__Task directions__
Show every line below where "stated" appears.

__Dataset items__
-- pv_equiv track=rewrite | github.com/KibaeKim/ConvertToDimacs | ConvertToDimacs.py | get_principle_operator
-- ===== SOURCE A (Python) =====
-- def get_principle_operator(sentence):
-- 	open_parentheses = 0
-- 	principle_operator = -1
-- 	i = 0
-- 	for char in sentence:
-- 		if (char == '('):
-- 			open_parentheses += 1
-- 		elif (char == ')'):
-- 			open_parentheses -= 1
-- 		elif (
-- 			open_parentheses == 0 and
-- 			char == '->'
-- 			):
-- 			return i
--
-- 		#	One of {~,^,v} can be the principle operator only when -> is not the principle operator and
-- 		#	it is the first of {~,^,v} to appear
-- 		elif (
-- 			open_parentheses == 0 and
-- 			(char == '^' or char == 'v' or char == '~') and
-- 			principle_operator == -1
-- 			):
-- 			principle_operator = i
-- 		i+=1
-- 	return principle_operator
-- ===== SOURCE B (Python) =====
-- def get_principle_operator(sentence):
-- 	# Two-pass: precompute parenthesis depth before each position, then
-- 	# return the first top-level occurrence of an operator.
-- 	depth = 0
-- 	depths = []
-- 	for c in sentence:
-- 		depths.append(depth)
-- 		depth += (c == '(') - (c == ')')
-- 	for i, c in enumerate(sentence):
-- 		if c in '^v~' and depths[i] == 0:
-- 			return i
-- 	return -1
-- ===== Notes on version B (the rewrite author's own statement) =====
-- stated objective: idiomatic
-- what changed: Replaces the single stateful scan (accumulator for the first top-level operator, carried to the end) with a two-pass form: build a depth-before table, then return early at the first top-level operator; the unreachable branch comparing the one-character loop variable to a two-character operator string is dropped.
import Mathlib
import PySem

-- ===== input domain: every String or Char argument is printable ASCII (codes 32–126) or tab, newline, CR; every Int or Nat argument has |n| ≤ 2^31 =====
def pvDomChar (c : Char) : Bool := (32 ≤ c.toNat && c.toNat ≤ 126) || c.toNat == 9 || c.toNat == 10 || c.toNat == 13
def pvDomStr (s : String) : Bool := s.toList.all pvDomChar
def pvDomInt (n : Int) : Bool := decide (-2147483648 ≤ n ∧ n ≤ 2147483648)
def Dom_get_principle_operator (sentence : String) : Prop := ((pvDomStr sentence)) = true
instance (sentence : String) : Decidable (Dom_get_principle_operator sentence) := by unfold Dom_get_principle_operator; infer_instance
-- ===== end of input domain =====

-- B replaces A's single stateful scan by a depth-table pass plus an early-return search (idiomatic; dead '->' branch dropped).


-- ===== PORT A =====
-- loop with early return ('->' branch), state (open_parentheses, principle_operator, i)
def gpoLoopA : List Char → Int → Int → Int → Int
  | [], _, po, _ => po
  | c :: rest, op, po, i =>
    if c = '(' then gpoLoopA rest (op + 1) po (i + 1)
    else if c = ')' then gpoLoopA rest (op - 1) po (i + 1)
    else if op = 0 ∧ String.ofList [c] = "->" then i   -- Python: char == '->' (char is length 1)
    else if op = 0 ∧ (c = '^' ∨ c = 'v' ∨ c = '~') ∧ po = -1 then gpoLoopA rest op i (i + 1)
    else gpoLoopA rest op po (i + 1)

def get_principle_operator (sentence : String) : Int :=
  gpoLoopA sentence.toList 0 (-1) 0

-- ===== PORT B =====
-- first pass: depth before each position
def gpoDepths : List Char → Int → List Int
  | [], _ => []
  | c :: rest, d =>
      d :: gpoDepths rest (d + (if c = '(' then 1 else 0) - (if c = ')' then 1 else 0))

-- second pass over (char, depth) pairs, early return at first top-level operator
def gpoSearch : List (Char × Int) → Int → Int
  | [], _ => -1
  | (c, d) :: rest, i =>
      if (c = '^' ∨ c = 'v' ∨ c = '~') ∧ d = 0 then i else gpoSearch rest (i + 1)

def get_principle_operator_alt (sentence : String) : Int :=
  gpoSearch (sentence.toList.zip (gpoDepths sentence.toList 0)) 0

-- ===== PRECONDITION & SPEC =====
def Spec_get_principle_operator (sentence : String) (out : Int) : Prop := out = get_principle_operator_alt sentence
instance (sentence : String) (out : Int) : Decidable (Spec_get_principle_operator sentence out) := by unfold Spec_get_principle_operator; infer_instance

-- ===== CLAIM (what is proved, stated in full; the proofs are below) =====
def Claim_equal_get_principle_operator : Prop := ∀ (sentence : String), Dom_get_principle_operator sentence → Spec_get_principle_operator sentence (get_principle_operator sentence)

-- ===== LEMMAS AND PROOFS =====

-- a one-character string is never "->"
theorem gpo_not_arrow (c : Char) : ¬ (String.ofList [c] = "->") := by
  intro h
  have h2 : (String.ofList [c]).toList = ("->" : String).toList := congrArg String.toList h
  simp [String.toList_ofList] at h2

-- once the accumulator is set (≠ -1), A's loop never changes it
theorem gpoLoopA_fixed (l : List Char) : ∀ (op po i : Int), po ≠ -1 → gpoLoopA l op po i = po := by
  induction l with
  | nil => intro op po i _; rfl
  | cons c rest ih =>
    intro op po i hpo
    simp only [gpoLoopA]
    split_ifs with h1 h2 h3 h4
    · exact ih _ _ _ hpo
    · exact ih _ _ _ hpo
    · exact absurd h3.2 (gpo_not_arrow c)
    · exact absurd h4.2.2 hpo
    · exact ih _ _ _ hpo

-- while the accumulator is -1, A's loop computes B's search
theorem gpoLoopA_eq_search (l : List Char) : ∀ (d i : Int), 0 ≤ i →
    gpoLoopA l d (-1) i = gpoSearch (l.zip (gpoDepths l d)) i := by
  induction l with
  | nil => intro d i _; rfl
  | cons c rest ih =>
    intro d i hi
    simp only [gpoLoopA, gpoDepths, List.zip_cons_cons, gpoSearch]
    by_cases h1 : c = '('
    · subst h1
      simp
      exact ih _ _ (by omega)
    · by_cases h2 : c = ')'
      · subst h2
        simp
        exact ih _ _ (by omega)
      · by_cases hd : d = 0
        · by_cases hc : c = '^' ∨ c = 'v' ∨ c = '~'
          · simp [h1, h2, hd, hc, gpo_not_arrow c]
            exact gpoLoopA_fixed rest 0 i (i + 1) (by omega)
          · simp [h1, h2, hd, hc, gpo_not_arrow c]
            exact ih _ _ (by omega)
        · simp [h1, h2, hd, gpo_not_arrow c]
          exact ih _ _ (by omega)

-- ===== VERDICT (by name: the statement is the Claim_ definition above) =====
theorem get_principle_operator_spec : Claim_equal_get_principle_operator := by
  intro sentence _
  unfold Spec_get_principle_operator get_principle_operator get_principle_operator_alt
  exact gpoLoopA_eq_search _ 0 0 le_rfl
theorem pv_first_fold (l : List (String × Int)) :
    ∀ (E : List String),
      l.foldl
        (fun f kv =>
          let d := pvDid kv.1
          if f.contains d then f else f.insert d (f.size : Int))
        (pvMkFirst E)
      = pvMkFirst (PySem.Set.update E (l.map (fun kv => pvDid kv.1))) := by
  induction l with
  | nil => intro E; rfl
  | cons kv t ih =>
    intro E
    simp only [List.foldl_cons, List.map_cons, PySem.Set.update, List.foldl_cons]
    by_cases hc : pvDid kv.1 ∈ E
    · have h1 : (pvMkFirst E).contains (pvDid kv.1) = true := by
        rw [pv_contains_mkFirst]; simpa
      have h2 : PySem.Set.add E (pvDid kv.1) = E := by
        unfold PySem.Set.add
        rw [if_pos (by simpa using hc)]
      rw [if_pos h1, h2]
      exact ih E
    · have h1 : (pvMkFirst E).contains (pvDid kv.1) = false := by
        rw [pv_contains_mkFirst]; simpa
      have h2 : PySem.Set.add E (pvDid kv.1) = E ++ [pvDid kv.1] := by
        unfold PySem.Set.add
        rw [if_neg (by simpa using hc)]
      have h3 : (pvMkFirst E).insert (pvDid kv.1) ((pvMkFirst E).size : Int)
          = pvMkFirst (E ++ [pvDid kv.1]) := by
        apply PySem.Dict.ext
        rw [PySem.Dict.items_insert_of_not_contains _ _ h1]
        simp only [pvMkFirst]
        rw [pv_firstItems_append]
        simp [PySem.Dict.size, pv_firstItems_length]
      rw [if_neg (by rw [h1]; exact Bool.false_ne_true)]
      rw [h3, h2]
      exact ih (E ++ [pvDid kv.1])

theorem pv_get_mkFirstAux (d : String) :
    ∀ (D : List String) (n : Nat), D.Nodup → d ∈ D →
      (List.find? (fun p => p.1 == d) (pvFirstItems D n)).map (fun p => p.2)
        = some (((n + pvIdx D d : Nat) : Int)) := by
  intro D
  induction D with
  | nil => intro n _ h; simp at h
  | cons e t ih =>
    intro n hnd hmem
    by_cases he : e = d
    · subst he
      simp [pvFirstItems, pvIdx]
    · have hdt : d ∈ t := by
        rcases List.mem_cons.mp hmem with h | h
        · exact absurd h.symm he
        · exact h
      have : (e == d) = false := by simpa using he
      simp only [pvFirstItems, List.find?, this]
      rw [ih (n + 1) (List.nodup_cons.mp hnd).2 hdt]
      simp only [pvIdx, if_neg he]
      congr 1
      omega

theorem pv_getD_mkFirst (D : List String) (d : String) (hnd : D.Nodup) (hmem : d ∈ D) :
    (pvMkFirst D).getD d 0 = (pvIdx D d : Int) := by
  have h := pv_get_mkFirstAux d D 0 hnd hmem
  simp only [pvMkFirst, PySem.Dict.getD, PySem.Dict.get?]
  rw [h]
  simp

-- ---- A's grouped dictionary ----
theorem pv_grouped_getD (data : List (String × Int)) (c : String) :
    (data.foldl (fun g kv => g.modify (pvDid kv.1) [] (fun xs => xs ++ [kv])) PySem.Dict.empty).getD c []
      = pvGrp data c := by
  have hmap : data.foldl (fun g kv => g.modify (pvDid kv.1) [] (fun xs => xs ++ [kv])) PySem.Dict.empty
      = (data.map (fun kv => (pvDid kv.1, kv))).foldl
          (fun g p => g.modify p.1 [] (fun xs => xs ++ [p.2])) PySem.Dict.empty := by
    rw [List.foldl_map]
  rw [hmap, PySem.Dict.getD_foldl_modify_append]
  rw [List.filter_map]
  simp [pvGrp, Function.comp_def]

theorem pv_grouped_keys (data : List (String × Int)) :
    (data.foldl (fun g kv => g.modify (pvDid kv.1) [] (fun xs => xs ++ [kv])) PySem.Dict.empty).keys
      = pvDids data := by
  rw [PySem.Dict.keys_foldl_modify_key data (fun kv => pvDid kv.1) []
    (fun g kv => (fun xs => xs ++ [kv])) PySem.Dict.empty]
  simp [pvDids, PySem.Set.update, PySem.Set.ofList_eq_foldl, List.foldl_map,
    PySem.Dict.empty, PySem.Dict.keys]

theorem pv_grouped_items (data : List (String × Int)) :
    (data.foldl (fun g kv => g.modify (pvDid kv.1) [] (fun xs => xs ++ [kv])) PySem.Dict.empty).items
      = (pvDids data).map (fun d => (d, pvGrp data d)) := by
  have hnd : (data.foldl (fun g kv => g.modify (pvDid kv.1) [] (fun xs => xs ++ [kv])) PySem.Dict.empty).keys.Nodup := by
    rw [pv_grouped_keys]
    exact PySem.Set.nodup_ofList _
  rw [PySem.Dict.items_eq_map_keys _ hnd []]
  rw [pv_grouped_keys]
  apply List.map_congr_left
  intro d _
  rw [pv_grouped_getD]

---

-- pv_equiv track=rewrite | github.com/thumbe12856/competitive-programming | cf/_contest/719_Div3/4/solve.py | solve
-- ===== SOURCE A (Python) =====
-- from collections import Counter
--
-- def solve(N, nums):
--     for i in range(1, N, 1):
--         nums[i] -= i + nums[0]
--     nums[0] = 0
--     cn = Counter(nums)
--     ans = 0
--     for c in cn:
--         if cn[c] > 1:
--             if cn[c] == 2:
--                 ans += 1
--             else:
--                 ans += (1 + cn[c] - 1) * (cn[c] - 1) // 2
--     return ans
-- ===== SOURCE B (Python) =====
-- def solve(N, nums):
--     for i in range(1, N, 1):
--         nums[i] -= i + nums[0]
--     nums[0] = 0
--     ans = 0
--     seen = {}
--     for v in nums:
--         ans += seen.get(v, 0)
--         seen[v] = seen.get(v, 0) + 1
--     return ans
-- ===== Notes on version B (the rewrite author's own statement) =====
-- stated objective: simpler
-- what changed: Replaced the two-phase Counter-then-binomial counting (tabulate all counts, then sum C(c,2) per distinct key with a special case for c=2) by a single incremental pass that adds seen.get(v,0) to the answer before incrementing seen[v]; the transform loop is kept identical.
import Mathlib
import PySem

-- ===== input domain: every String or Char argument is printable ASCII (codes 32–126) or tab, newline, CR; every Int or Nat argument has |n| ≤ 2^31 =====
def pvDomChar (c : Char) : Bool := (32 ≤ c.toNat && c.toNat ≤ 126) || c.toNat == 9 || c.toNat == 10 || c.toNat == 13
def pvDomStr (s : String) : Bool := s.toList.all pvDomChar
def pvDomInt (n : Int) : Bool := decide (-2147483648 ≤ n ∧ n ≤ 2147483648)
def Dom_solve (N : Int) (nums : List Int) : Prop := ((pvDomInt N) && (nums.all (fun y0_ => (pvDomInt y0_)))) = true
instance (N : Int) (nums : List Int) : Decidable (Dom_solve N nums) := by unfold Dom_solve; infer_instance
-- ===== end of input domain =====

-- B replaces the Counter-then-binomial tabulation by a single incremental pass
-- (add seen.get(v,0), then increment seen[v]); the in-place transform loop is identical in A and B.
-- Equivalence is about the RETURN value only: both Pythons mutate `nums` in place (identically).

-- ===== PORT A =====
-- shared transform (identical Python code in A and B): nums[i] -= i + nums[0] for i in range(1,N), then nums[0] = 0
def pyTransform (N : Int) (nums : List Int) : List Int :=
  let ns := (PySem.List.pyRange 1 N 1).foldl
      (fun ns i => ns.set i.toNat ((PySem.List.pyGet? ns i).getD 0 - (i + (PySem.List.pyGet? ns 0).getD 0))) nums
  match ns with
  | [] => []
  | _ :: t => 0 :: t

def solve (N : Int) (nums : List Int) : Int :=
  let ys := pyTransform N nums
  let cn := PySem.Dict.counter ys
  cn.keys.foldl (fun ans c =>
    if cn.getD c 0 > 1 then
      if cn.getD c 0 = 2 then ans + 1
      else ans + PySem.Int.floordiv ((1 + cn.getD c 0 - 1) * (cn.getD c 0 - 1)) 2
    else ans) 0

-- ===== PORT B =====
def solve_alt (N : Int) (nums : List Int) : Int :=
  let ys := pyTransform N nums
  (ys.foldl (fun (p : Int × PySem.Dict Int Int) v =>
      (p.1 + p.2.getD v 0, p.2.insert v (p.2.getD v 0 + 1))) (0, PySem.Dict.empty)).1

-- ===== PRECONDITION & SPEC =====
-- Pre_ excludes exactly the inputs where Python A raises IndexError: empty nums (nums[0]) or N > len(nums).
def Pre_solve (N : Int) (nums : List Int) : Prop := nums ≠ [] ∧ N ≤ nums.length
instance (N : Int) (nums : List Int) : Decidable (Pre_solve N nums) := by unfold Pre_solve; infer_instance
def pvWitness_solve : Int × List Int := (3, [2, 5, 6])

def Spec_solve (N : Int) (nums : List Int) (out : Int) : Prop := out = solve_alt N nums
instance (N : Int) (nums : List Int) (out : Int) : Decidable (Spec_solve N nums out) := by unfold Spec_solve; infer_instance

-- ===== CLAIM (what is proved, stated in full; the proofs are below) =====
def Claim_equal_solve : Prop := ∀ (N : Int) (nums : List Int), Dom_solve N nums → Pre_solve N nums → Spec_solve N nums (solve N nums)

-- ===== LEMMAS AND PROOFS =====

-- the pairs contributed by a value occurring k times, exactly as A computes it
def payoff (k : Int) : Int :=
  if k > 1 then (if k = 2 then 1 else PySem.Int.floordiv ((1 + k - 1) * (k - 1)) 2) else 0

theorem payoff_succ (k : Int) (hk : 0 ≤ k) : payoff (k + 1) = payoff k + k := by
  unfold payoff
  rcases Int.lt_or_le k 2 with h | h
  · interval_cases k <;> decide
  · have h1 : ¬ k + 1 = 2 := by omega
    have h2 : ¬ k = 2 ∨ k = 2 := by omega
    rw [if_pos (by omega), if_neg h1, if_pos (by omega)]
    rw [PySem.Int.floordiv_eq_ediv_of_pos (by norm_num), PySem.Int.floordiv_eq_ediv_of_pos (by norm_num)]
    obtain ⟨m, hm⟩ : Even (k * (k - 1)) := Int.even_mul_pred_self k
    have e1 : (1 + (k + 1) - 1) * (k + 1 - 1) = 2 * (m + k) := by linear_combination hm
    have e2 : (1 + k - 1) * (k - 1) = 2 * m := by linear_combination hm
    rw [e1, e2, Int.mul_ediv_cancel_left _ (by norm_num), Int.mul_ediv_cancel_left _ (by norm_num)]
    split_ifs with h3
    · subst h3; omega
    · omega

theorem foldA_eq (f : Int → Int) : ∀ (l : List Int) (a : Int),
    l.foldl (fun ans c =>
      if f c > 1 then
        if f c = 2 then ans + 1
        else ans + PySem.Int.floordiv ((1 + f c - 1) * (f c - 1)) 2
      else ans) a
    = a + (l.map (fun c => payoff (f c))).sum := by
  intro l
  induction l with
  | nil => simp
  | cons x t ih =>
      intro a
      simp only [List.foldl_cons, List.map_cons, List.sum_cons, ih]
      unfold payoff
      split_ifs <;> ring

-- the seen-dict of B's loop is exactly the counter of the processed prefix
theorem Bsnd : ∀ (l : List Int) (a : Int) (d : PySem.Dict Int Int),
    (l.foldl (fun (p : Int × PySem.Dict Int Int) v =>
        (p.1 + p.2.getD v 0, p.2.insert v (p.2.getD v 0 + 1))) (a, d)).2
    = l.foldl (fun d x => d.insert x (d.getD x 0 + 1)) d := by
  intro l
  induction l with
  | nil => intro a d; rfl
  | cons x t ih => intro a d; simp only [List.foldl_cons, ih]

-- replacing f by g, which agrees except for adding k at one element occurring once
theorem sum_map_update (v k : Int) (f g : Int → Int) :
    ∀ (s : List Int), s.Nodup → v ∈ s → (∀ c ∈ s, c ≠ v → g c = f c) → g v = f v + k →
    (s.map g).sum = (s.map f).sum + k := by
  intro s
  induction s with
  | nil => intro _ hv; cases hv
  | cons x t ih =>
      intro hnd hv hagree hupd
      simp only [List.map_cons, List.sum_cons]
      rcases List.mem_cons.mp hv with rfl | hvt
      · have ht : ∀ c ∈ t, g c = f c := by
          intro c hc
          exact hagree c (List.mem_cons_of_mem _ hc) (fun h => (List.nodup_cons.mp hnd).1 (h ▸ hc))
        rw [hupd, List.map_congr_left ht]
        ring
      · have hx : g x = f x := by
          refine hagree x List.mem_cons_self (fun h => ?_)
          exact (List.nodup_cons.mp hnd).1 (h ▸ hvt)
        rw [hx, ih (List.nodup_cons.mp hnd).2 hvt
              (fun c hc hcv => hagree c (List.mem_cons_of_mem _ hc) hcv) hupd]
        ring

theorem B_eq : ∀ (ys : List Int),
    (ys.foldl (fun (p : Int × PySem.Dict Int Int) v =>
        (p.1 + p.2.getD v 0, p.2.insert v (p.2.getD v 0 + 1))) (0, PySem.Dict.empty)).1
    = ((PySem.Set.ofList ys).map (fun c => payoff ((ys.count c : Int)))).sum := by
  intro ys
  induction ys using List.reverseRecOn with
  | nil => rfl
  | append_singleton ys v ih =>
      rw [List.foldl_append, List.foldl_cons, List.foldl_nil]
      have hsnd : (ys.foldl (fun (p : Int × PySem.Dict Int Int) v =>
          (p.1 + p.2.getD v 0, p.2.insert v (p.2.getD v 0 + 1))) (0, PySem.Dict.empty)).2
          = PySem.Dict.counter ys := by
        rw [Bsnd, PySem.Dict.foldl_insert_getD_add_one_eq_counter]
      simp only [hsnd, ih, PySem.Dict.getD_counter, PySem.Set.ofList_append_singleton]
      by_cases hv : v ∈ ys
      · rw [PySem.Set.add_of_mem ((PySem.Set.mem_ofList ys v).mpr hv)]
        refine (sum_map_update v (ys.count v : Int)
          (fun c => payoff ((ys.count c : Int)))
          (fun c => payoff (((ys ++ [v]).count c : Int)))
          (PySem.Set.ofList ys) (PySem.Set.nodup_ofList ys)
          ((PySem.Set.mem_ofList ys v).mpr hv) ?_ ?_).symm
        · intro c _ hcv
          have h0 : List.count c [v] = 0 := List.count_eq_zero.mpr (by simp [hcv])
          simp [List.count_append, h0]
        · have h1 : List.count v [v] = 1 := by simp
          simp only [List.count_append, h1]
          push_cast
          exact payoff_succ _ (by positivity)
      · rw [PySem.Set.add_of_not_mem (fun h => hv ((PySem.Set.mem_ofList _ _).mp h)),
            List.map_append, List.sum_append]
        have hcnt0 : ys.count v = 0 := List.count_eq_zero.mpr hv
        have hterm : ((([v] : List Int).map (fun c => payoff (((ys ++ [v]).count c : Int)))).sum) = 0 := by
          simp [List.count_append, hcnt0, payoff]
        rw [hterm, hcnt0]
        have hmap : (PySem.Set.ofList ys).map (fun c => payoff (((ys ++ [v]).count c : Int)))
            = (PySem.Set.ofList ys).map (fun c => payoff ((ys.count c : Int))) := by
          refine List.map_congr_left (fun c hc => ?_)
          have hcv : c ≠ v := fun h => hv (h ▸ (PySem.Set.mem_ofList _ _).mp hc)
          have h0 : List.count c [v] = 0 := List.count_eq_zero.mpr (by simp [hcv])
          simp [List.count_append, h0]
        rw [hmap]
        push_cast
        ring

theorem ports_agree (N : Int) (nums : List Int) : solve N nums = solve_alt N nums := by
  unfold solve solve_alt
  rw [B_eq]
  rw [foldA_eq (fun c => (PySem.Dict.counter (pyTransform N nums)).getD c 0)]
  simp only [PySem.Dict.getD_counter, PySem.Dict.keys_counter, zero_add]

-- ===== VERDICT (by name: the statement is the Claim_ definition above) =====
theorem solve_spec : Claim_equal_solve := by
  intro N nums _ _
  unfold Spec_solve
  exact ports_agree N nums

__Response to the task__
-- stated objective: idiomatic
-- ===== CLAIM (what is proved, stated in full; the proofs are below) =====
-- stated objective: simpler
-- ===== CLAIM (what is proved, stated in full; the proofs are below) =====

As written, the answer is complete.